WHAT TO PRODUCE — Wherever the string "hckeys" appears in a line of the listing below, report that line.

EXERCISE MATERIALS —
++++++++++

-- pv_equiv track=rewrite | github.com/ubccr/xdmod-value-analytics | tools/viz_samples/sankey.py | get_storage_user_count
-- ===== SOURCE A (Python) =====
-- from collections import defaultdict, Counter
--
-- def get_storage_user_count(stor):
--     r = defaultdict(set)
--     for j in stor:
--         r[j['system']].add(j['user'])
--     c = Counter()
--     for k, v in r.items():
--         c[k] = len(v)
--     return c
-- ===== SOURCE B (Python) =====
-- from collections import Counter
--
-- def get_storage_user_count(stor):
--     c = Counter()
--     done = []
--     for j in stor:
--         p = (j['system'], j['user'])
--         if p not in done:
--             c[p[0]] += 1
--         done.append(p)
--     return c
-- ===== Notes on version B (the rewrite author's own statement) =====
-- stated objective: alternative
-- what changed: Replaces A's hash-based grouping (defaultdict of per-system user sets plus a second len() pass) with a hash-free brute-force single loop: each record is counted iff its (system,user) pair does not occur among the earlier records, tested by a linear scan of the list of all previously seen pairs.
import Mathlib
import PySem

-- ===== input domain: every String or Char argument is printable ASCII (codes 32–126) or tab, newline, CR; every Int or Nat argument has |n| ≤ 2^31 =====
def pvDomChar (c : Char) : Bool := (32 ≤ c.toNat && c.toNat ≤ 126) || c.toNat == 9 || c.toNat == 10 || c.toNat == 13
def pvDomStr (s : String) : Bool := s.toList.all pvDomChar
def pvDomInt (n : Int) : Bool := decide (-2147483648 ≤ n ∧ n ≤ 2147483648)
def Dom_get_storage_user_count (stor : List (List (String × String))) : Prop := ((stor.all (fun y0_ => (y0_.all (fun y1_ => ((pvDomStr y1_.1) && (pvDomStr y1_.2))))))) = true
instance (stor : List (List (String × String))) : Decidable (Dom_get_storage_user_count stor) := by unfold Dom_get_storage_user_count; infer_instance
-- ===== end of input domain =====

-- B replaces A's hash-based grouping (dict of per-system user sets plus a len() pass) with a
-- hash-free brute-force loop: a record is counted iff its (system,user) pair is not among the
-- earlier records, tested by a linear scan of the list of all previous pairs
-- (objective: alternative algorithm; B is quadratic, not faster).

-- j['system'] / j['user']: exact under Pre_ (both keys present); getD's default is never used there.
def pvSysOf (j : List (String × String)) : String := (PySem.Dict.mk j).getD "system" ""
def pvUsrOf (j : List (String × String)) : String := (PySem.Dict.mk j).getD "user" ""

-- ===== PORT A =====
def pvAStep (r : PySem.Dict String (PySem.Set String)) (j : List (String × String)) :
    PySem.Dict String (PySem.Set String) :=
  r.insert (pvSysOf j) (PySem.Set.add (r.getD (pvSysOf j) PySem.Set.empty) (pvUsrOf j))

def get_storage_user_count (stor : List (List (String × String))) : List (String × Int) :=
  let r := stor.foldl pvAStep PySem.Dict.empty
  let c := r.items.foldl (fun c kv => c.insert kv.1 (PySem.Set.len kv.2)) PySem.Dict.empty
  c.items

-- ===== PORT B =====
def pvBStep (st : List (String × String) × PySem.Dict String Int)
    (j : List (String × String)) : List (String × String) × PySem.Dict String Int :=
  let p := (pvSysOf j, pvUsrOf j)
  let c := if st.1.contains p then st.2 else st.2.modify p.1 0 (· + 1)
  (st.1 ++ [p], c)

def get_storage_user_count_alt (stor : List (List (String × String))) : List (String × Int) :=
  (stor.foldl pvBStep ([], PySem.Dict.empty)).2.items

-- ===== PRECONDITION & SPEC =====
-- Pre_ excludes exactly the inputs where A raises KeyError: a record missing 'system' or 'user'.
def Pre_get_storage_user_count (stor : List (List (String × String))) : Prop :=
  ∀ j ∈ stor, (PySem.Dict.mk j).contains "system" = true ∧ (PySem.Dict.mk j).contains "user" = true
instance (stor : List (List (String × String))) : Decidable (Pre_get_storage_user_count stor) := by
  unfold Pre_get_storage_user_count; infer_instance

def pvWitness_get_storage_user_count : (List (List (String × String))) :=
  [[("system", "a"), ("user", "b")], [("system", "a"), ("user", "c")]]

def Spec_get_storage_user_count (stor : List (List (String × String))) (out : List (String × Int)) : Prop := out = get_storage_user_count_alt stor
instance (stor : List (List (String × String))) (out : List (String × Int)) : Decidable (Spec_get_storage_user_count stor out) := by unfold Spec_get_storage_user_count; infer_instance

-- ===== CLAIM (what is proved, stated in full; the proofs are below) =====
def Claim_equal_get_storage_user_count : Prop := ∀ (stor : List (List (String × String))), Dom_get_storage_user_count stor → Pre_get_storage_user_count stor → Spec_get_storage_user_count stor (get_storage_user_count stor)

-- ===== LEMMAS AND PROOFS =====

-- Joint invariant: A's dict-of-sets r against B's list of all previous pairs and its counter.
def pvInv (r : PySem.Dict String (PySem.Set String)) (done : List (String × String))
    (c : PySem.Dict String Int) : Prop :=
  r.keys.Nodup ∧
  (∀ s u, ((s, u) ∈ done) ↔ u ∈ r.getD s PySem.Set.empty) ∧
  c.items = r.items.map (fun kv => (kv.1, PySem.Set.len kv.2))

theorem pvInv_keys_eq {r : PySem.Dict String (PySem.Set String)} {done : List (String × String)}
    {c : PySem.Dict String Int} (h : pvInv r done c) : c.keys = r.keys := by
  simp only [PySem.Dict.keys, h.2.2, List.map_map]
  rfl

theorem pv_insert_getD_self {ν : Type} (d : PySem.Dict String ν) (k : String) (dflt : ν)
    (hnd : d.keys.Nodup) (hc : d.contains k = true) : d.insert k (d.getD k dflt) = d := by
  apply PySem.Dict.ext
  rw [PySem.Dict.items_insert_of_contains d _ hc]
  conv_rhs => rw [← List.map_id d.items]
  apply List.map_congr_left
  intro p hp
  by_cases hk : p.1 = k
  · have hget : d.get? p.1 = some p.2 := PySem.Dict.get?_of_mem_items d hp hnd
    have hpv : d.getD k dflt = p.2 := by
      rw [← hk, PySem.Dict.getD_eq_get?_getD, hget]; rfl
    simp [hk, hpv, Prod.ext_iff]
  · simp [hk]

theorem pvInv_step (r : PySem.Dict String (PySem.Set String)) (done : List (String × String))
    (c : PySem.Dict String Int) (j : List (String × String)) (h : pvInv r done c) :
    pvInv (pvAStep r j) (pvBStep (done, c) j).1 (pvBStep (done, c) j).2 := by
  obtain ⟨hnd, hmem, hitems⟩ := h
  set s := pvSysOf j with hs
  set u := pvUsrOf j with hu
  by_cases hp : done.contains (s, u) = true
  · -- pair already seen earlier: A's dict and B's counter are unchanged; done gains a duplicate
    have hmu : u ∈ r.getD s PySem.Set.empty := by
      rw [← hmem]
      simpa [List.contains_iff_mem] using hp
    have hcu : (r.getD s PySem.Set.empty).contains u = true := by
      simpa [List.contains_iff_mem] using hmu
    have hconts : r.contains s = true := by
      by_contra hns
      rw [PySem.Dict.getD_of_not_contains r _ (by simpa using hns)] at hmu
      simp [PySem.Set.empty] at hmu
    have hA : pvAStep r j = r := by
      unfold pvAStep
      rw [← hs, ← hu, PySem.Set.add, if_pos hcu]
      exact pv_insert_getD_self r s PySem.Set.empty hnd hconts
    have hB : pvBStep (done, c) j = (done ++ [(s, u)], c) := by
      unfold pvBStep
      simp only [← hs, ← hu]
      rw [if_pos hp]
    rw [hA, hB]
    refine ⟨hnd, ?_, hitems⟩
    intro s' u'
    rw [List.mem_append, List.mem_singleton, ← hmem]
    constructor
    · rintro (h' | h')
      · exact h'
      · rw [h', hmem, Prod.mk.injEq] at *
        rw [← hmem]
        exact (by simpa [List.contains_iff_mem] using hp)
    · exact Or.inl
  · -- new pair
    have hnmem : u ∉ r.getD s PySem.Set.empty := by
      rw [← hmem]
      intro hc'
      exact hp (by simpa [List.contains_iff_mem] using hc')
    have hcu : (r.getD s PySem.Set.empty).contains u = false := by
      simpa [List.contains_iff_mem] using hnmem
    have hB : pvBStep (done, c) j = (done ++ [(s, u)], c.modify s 0 (· + 1)) := by
      unfold pvBStep
      simp only [← hs, ← hu]
      rw [if_neg hp]
    have hAdef : pvAStep r j
        = r.insert s (r.getD s PySem.Set.empty ++ [u]) := by
      unfold pvAStep
      rw [← hs, ← hu, PySem.Set.add, if_neg (by rw [Bool.not_eq_true]; exact hcu)]
    rw [hB, hAdef]
    refine ⟨PySem.Dict.nodup_keys_insert r s _ hnd, ?_, ?_⟩
    · intro s' u'
      rw [List.mem_append, List.mem_singleton, PySem.Dict.getD_insert]
      by_cases hss : s' = s
      · subst hss
        rw [if_pos rfl]
        simp only [List.mem_append, List.mem_singleton, hmem, Prod.mk.injEq]
        tauto
      · rw [if_neg hss]
        simp only [hmem, Prod.mk.injEq]
        tauto
    · -- counter side
      have hckeys : c.keys = r.keys := pvInv_keys_eq ⟨hnd, hmem, hitems⟩
      have hcnd : c.keys.Nodup := hckeys ▸ hnd
      have hccont : c.contains s = r.contains s := by
        by_cases hrc : r.contains s = true
        · rw [hrc, PySem.Dict.contains_iff_mem_keys, hckeys,
            ← PySem.Dict.contains_iff_mem_keys]; exact hrc
        · simp only [Bool.not_eq_true] at hrc
          rw [hrc, ← Bool.not_eq_true, PySem.Dict.contains_iff_mem_keys, hckeys,
            ← PySem.Dict.contains_iff_mem_keys, Bool.not_eq_true]; exact hrc
      rw [PySem.Dict.modify]
      by_cases hrc : r.contains s = true
      · -- existing system: both replace the entry at s in place
        have hvmem : (s, r.getD s PySem.Set.empty) ∈ r.items := by
          have := PySem.Dict.get?_eq_none_iff_contains (d := r) (k := s)
          rcases hg : r.get? s with _ | v
          · rw [PySem.Dict.contains_eq_isSome_get?, hg] at hrc; simp at hrc
          · have : r.getD s PySem.Set.empty = v := by
              rw [PySem.Dict.getD_eq_get?_getD, hg]; rfl
            rw [this]
            exact PySem.Dict.mem_items_of_get?_eq_some r hg
        have hcgetD : c.getD s 0 = PySem.Set.len (r.getD s PySem.Set.empty) := by
          apply PySem.Dict.getD_of_mem_items c _ hcnd
          rw [hitems]
          exact List.mem_map_of_mem hvmem
        rw [PySem.Dict.items_insert_of_contains c _ (hccont ▸ hrc),
          PySem.Dict.items_insert_of_contains r _ hrc, hitems, hcgetD, List.map_map, List.map_map]
        apply List.map_congr_left
        intro p hp'
        by_cases hk : p.1 = s
        · have hget : r.get? p.1 = some p.2 := PySem.Dict.get?_of_mem_items r hp' hnd
          have hpv : p.2 = r.getD s PySem.Set.empty := by
            rw [PySem.Dict.getD_eq_get?_getD, ← hk, hget]; rfl
          simp [Function.comp, hk, PySem.Set.len]
        · simp [Function.comp, hk]
      · -- new system: both append
        have hrc' : r.contains s = false := by simpa using hrc
        have hcc' : c.contains s = false := by rw [hccont]; exact hrc'
        have hgd : r.getD s PySem.Set.empty = PySem.Set.empty :=
          PySem.Dict.getD_of_not_contains r _ hrc'
        have hcgd : c.getD s 0 = 0 := PySem.Dict.getD_of_not_contains c _ hcc'
        rw [PySem.Dict.items_insert_of_not_contains c _ hcc',
          PySem.Dict.items_insert_of_not_contains r _ hrc', hitems, hcgd, hgd, List.map_append]
        simp [PySem.Set.len, PySem.Set.empty]

theorem pvInv_fold (stor : List (List (String × String)))
    (r : PySem.Dict String (PySem.Set String)) (done : List (String × String))
    (c : PySem.Dict String Int) (h : pvInv r done c) :
    pvInv (stor.foldl pvAStep r) (stor.foldl pvBStep (done, c)).1
      (stor.foldl pvBStep (done, c)).2 := by
  induction stor generalizing r done c with
  | nil => exact h
  | cons j rest ih =>
    simp only [List.foldl_cons]
    have := pvInv_step r done c j h
    have heq : pvBStep (done, c) j = ((pvBStep (done, c) j).1, (pvBStep (done, c) j).2) := rfl
    rw [heq]
    exact ih _ _ _ this

-- ===== VERDICT (by name: the statement is the Claim_ definition above) =====
theorem get_storage_user_count_spec : Claim_equal_get_storage_user_count := by
  intro stor _ _
  unfold Spec_get_storage_user_count
  show ((stor.foldl pvAStep PySem.Dict.empty).items.foldl
      (fun c kv => c.insert kv.1 (PySem.Set.len kv.2)) PySem.Dict.empty).items
    = (stor.foldl pvBStep ([], PySem.Dict.empty)).2.items
  have h0 : pvInv PySem.Dict.empty [] PySem.Dict.empty := by
    refine ⟨by simp [PySem.Dict.keys, PySem.Dict.empty], ?_, rfl⟩
    intro s u
    simp [PySem.Set.empty, PySem.Dict.getD_empty]
  have h := pvInv_fold stor PySem.Dict.empty [] PySem.Dict.empty h0
  obtain ⟨hnd, _, hitems⟩ := h
  have hfresh :
      (List.foldl (fun (c : PySem.Dict String Int) (kv : String × PySem.Set String) =>
          c.insert kv.1 (PySem.Set.len kv.2)) PySem.Dict.empty
        (stor.foldl pvAStep PySem.Dict.empty).items).items
      = (PySem.Dict.empty : PySem.Dict String Int).items ++
        (stor.foldl pvAStep PySem.Dict.empty).items.map
          (fun a : String × PySem.Set String => (a.1, PySem.Set.len a.2)) :=
    PySem.Dict.items_foldl_insert_fresh (stor.foldl pvAStep PySem.Dict.empty).items
      (fun kv : String × PySem.Set String => kv.1)
      (fun kv : String × PySem.Set String => PySem.Set.len kv.2) PySem.Dict.empty
      (fun a _ => PySem.Dict.contains_empty _) (by simpa [PySem.Dict.keys] using hnd)
  rw [hfresh, hitems]
  rfl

++++++++++

RESPONSE BOX —
      have hckeys : c.keys = r.keys := pvInv_keys_eq ⟨hnd, hmem, hitems⟩
      have hcnd : c.keys.Nodup := hckeys ▸ hnd
        · rw [hrc, PySem.Dict.contains_iff_mem_keys, hckeys,
          rw [hrc, ← Bool.not_eq_true, PySem.Dict.contains_iff_mem_keys, hckeys,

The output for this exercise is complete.